== Segment start ==
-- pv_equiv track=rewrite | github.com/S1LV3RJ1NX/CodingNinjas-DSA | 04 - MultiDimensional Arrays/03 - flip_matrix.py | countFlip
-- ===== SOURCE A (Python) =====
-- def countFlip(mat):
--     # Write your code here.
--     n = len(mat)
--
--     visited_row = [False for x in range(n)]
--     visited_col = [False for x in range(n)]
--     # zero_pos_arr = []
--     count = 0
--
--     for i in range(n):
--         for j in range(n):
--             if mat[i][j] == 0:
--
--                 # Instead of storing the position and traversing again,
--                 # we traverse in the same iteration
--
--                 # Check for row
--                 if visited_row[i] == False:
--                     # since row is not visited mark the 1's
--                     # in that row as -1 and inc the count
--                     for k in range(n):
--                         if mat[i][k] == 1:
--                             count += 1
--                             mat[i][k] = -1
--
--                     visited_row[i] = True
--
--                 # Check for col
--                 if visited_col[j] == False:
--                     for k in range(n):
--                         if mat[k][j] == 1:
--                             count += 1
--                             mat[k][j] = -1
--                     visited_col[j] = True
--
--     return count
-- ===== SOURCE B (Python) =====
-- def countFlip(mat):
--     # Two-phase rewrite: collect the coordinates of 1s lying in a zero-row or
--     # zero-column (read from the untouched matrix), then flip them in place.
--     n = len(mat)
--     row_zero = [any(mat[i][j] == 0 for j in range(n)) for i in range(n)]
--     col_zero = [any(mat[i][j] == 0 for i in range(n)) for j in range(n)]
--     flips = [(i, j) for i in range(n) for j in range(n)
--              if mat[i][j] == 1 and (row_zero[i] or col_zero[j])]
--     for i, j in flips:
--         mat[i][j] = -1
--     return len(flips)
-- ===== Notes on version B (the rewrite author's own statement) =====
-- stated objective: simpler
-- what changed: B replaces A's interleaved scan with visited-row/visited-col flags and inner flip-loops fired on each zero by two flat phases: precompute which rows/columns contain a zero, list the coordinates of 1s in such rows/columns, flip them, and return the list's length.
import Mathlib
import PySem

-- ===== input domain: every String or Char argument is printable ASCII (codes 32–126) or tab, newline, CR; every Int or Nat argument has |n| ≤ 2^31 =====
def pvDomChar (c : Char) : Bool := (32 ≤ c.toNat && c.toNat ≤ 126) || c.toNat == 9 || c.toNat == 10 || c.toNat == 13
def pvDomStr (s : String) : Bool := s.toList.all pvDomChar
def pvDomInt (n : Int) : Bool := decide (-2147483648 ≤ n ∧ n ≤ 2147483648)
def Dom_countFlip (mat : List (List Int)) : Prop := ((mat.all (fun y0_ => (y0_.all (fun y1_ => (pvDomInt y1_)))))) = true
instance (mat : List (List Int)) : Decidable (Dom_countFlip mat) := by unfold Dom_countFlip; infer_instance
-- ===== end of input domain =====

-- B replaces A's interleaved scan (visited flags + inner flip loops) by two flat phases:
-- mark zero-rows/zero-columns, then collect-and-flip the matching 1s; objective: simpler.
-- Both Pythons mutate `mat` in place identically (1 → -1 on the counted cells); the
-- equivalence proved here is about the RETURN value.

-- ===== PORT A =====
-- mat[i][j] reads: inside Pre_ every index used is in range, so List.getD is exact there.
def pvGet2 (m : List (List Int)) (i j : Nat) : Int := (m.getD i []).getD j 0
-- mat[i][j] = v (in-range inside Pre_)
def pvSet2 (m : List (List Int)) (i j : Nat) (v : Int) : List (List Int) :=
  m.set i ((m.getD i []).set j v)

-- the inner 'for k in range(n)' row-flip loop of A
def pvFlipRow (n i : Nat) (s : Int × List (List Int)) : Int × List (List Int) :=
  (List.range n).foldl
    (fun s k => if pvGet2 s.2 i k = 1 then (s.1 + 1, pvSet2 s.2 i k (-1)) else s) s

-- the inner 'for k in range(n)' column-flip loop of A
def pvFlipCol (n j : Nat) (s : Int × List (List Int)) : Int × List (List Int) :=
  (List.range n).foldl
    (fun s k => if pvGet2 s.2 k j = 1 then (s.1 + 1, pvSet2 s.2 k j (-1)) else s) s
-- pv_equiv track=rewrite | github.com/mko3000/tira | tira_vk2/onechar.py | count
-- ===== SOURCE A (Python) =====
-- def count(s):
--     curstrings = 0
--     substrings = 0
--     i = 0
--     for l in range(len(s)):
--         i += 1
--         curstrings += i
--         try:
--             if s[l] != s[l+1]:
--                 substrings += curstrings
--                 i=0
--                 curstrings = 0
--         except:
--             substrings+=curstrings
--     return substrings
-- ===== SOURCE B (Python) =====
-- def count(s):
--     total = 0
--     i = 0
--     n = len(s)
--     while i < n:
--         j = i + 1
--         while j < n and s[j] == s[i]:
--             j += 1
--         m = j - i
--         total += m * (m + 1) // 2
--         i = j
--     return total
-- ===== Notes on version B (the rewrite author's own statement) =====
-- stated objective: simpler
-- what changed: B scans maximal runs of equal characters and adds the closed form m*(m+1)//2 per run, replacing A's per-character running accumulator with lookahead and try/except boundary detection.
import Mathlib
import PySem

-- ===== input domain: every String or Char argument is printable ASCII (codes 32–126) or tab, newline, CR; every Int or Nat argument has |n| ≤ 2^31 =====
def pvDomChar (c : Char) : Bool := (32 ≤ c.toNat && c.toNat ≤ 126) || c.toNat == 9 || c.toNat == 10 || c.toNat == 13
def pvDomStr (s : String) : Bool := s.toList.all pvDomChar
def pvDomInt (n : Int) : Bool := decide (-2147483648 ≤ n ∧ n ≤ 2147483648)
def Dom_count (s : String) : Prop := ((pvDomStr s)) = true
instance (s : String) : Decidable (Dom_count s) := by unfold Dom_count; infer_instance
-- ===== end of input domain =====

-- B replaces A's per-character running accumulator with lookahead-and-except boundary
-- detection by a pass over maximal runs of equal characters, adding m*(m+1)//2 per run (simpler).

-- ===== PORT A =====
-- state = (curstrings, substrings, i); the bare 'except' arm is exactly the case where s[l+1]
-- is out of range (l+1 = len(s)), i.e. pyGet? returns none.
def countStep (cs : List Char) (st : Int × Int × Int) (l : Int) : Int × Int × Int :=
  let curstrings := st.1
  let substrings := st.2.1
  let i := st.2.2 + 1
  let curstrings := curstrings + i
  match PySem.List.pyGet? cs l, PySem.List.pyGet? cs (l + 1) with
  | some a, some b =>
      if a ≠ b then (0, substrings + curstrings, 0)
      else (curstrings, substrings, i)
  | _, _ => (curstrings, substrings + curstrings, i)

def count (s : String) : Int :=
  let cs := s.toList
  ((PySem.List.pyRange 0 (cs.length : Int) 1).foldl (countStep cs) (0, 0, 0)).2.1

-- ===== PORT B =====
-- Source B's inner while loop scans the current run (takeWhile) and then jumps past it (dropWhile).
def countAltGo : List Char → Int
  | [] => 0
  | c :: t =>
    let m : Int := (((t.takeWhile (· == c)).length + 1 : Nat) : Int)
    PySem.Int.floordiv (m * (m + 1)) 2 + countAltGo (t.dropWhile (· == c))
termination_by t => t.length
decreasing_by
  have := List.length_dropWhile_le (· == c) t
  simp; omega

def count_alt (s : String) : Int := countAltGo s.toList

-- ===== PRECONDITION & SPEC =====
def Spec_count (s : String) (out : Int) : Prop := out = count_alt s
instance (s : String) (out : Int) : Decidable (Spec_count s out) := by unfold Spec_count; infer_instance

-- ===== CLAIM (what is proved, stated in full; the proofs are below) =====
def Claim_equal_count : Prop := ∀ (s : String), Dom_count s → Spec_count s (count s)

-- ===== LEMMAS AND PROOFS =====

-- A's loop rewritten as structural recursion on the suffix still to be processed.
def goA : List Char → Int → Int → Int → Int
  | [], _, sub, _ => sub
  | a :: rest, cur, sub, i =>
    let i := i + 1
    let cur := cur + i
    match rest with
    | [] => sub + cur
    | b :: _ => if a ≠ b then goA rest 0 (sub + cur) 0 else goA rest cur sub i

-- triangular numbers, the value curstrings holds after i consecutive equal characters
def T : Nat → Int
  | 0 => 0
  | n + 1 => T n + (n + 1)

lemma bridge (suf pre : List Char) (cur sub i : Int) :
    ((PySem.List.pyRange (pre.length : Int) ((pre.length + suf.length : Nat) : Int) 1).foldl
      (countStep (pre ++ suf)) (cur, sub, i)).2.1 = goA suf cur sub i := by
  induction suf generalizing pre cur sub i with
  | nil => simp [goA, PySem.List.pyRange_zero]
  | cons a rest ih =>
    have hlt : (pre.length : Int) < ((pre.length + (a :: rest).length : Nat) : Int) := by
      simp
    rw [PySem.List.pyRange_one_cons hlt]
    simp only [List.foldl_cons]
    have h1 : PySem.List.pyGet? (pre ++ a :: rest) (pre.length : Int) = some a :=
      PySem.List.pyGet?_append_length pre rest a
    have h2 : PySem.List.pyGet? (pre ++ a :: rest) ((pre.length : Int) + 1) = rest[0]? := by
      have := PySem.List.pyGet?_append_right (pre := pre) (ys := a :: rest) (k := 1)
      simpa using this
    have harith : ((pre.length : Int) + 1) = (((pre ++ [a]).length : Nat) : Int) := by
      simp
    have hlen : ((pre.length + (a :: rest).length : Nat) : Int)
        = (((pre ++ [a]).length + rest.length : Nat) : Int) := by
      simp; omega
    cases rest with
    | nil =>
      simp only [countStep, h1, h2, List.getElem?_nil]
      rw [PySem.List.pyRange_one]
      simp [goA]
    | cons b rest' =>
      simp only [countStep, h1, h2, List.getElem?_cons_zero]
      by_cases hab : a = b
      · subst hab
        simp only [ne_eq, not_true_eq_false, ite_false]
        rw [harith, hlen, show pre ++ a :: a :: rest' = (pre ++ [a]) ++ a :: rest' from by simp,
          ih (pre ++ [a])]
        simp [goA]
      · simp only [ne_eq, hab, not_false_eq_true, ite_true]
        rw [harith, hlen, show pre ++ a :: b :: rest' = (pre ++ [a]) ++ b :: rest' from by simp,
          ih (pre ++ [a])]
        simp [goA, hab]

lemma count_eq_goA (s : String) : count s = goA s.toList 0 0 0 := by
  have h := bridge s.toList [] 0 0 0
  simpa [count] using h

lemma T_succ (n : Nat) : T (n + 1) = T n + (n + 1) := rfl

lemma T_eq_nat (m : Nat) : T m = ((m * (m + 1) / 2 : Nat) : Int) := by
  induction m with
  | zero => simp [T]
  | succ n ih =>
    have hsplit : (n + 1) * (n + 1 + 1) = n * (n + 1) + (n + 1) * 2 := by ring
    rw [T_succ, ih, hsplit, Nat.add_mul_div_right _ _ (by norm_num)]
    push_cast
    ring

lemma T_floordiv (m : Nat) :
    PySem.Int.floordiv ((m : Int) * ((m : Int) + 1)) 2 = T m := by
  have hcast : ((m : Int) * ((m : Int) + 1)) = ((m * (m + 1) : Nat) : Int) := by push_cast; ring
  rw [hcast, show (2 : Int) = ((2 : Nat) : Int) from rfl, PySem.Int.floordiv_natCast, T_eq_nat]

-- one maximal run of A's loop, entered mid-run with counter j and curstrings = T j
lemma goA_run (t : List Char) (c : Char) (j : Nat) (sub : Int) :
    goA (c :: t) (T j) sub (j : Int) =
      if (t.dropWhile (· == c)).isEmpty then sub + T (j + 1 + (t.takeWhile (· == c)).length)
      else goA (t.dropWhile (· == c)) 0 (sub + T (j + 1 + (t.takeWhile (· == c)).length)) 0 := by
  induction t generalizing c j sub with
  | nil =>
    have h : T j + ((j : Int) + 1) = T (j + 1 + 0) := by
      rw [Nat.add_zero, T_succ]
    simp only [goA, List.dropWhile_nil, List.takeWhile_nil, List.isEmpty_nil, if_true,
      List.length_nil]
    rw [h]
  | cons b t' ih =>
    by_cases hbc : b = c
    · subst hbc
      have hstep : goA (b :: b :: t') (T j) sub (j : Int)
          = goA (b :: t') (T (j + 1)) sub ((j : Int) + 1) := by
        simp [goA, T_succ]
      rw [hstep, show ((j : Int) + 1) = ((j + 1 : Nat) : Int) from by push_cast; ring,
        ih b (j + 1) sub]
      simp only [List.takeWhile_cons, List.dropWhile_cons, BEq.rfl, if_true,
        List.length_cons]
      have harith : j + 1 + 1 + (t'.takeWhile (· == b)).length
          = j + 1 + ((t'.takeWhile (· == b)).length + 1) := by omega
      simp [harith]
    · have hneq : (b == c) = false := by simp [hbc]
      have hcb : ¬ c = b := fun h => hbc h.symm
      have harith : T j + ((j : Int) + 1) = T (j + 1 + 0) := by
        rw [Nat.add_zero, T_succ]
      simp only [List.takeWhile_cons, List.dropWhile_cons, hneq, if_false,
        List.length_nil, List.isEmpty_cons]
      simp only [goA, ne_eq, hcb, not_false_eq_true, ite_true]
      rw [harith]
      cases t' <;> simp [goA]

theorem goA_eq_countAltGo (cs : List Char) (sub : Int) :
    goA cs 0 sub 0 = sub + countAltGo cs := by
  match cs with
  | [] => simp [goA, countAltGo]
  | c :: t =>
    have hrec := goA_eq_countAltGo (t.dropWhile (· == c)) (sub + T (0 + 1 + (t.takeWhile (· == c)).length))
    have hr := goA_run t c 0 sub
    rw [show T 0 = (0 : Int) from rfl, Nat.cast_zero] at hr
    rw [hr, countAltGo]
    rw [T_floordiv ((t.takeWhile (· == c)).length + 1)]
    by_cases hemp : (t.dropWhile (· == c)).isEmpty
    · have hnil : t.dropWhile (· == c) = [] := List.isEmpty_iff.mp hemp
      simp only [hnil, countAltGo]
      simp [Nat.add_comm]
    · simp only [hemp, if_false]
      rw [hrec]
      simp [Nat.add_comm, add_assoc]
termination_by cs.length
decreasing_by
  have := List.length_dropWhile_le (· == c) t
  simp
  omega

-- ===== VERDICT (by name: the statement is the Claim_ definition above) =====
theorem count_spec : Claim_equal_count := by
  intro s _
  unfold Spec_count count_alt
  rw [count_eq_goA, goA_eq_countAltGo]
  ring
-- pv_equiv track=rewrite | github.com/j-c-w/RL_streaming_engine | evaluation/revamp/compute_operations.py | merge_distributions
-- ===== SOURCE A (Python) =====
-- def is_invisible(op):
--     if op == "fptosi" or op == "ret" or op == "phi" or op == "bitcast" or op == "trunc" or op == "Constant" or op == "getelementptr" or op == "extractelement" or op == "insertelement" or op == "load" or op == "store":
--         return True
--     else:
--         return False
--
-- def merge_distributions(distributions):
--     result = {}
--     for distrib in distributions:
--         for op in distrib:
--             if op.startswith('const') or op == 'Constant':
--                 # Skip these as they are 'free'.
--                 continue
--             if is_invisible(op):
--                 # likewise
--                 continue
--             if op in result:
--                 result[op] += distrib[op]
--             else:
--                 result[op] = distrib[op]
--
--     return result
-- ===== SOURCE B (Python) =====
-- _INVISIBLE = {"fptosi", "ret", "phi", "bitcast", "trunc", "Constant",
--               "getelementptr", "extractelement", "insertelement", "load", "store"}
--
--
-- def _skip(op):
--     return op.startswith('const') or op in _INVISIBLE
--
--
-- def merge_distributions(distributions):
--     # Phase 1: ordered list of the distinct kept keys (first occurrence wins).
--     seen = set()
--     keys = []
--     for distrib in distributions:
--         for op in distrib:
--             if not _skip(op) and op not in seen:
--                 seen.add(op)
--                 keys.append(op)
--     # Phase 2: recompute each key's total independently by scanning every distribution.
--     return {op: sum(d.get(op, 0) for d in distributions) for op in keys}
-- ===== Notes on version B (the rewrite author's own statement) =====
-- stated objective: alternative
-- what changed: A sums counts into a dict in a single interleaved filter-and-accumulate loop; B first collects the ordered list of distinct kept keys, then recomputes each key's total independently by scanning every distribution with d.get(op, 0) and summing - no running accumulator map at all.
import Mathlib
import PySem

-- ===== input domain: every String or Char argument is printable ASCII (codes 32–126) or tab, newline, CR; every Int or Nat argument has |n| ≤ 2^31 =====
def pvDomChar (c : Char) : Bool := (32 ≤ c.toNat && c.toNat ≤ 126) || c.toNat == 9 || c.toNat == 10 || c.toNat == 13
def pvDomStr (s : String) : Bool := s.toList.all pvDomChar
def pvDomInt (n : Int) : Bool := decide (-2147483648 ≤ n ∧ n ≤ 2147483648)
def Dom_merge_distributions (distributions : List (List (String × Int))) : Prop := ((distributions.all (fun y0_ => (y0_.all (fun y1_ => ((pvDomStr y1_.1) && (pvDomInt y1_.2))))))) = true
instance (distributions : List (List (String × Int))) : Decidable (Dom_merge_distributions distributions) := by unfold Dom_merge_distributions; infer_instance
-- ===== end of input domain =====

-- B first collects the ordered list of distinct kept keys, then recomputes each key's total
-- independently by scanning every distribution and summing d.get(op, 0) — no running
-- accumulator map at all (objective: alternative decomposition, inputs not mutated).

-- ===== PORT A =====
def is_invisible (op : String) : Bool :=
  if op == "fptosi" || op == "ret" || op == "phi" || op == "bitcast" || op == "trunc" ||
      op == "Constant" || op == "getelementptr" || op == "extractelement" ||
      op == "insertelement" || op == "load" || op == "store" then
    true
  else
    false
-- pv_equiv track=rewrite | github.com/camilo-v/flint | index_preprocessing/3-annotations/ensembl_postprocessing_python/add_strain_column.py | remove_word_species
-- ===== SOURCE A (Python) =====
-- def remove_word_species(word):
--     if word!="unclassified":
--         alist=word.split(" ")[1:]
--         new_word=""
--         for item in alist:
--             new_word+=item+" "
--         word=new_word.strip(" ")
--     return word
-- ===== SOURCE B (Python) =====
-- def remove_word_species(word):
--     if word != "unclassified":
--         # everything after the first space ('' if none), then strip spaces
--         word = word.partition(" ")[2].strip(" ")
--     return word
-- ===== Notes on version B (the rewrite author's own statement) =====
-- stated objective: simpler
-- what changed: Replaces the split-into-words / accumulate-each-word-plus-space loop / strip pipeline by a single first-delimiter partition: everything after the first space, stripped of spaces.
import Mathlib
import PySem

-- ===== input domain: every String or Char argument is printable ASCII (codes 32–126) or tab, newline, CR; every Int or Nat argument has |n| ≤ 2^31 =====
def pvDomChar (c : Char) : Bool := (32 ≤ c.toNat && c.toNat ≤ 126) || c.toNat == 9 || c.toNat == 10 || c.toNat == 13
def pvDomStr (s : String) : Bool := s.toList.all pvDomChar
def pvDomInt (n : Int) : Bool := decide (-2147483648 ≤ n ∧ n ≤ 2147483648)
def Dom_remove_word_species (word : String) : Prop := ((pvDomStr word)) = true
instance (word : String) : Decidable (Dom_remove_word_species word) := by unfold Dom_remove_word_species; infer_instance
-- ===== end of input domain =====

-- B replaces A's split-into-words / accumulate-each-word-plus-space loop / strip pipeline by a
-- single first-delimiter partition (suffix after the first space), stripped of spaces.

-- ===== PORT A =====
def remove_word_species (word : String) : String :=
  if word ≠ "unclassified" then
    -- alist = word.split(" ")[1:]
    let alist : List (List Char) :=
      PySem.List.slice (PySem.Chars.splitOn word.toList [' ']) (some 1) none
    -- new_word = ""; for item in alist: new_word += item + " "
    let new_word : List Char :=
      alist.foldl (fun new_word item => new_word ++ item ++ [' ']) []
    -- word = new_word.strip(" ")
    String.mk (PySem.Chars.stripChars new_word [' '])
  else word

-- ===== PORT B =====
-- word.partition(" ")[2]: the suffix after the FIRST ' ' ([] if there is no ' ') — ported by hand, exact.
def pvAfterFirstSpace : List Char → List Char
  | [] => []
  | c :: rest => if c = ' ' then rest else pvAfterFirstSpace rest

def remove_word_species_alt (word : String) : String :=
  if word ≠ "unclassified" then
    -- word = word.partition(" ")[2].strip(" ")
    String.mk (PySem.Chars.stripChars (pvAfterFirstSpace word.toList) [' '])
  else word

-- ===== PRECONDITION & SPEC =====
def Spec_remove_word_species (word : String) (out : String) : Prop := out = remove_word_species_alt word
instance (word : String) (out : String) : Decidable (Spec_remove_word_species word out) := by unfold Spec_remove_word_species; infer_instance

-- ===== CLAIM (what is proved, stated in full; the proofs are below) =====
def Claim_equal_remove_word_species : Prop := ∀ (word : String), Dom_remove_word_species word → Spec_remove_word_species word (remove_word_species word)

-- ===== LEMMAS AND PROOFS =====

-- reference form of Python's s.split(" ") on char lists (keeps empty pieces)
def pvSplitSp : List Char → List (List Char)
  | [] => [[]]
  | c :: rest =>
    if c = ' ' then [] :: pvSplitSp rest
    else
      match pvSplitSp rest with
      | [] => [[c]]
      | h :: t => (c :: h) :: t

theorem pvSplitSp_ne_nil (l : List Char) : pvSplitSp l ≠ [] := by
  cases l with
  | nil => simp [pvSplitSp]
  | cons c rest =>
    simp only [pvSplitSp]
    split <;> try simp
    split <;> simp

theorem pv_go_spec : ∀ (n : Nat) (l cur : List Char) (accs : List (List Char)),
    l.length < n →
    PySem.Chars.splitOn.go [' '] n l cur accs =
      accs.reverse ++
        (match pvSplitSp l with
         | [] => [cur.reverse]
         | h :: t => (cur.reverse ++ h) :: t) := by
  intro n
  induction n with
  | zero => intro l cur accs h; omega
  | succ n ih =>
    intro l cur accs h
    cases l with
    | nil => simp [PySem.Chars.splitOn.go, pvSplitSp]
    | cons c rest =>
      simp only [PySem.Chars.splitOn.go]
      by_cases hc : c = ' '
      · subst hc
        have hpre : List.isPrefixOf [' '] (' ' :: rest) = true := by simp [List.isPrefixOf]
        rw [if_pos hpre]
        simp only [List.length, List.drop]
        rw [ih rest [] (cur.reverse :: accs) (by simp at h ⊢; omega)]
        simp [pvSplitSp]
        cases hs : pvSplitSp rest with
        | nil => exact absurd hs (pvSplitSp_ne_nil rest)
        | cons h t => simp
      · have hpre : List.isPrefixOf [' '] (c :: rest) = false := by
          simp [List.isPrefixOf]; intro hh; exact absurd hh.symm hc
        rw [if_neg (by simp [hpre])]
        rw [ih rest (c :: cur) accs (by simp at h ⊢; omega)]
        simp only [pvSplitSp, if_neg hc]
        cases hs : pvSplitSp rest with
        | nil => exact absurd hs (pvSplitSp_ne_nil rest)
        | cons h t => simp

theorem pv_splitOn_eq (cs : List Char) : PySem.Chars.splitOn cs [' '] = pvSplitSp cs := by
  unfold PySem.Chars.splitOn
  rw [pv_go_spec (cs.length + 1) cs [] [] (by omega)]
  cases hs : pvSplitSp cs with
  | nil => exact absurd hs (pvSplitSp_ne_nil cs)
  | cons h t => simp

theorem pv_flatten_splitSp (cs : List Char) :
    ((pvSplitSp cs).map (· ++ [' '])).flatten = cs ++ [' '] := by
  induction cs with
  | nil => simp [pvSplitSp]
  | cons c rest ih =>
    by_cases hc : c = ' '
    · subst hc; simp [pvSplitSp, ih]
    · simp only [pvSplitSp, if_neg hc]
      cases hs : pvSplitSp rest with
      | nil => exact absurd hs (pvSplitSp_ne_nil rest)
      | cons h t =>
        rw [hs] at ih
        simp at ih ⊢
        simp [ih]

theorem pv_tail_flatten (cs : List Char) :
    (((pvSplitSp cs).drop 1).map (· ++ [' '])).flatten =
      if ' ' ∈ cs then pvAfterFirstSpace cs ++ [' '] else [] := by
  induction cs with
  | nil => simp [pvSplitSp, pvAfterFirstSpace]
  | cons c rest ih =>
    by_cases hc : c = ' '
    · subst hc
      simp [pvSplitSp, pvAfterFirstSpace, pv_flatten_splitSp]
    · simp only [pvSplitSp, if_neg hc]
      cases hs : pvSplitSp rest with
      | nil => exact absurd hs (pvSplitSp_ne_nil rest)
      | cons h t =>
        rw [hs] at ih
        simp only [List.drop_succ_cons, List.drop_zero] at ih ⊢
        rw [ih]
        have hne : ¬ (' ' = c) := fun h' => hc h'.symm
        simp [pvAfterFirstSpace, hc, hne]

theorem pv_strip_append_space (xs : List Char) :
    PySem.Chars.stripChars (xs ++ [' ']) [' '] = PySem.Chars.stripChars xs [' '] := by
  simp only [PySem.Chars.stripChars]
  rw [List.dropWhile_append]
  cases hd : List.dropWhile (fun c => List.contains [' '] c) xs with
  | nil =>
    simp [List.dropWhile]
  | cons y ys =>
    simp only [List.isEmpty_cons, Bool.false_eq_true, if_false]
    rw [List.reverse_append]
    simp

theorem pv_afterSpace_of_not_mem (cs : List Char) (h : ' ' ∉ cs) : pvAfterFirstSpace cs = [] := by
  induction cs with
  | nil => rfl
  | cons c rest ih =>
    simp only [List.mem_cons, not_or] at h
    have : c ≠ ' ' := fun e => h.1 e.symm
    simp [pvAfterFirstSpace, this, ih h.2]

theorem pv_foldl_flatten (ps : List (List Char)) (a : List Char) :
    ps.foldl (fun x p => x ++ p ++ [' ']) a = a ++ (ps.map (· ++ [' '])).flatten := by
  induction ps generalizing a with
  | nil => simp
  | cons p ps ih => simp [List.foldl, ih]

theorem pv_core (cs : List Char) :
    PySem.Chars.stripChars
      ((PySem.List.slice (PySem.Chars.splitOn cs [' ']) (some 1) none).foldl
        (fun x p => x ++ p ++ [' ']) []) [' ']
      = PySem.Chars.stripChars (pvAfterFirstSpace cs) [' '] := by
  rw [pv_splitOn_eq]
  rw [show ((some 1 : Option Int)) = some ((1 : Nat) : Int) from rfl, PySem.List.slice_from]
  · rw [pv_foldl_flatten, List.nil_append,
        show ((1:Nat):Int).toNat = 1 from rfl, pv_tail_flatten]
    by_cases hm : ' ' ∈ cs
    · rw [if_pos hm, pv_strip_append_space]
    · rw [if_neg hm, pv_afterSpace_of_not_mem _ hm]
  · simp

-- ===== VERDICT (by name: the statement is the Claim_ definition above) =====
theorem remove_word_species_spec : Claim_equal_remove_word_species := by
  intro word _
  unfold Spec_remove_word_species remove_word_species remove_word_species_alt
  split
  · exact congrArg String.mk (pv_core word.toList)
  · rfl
== Segment end ==
## Work required
All lines above from the one containing "rw [ih rest []" to the one containing "rw [ih rest (c" must be repeated exactly, both lines included, and no others.

## Response area
        rw [ih rest [] (cur.reverse :: accs) (by simp at h ⊢; omega)]
        simp [pvSplitSp]
        cases hs : pvSplitSp rest with
        | nil => exact absurd hs (pvSplitSp_ne_nil rest)
        | cons h t => simp
      · have hpre : List.isPrefixOf [' '] (c :: rest) = false := by
          simp [List.isPrefixOf]; intro hh; exact absurd hh.symm hc
        rw [if_neg (by simp [hpre])]
        rw [ih rest (c :: cur) accs (by simp at h ⊢; omega)]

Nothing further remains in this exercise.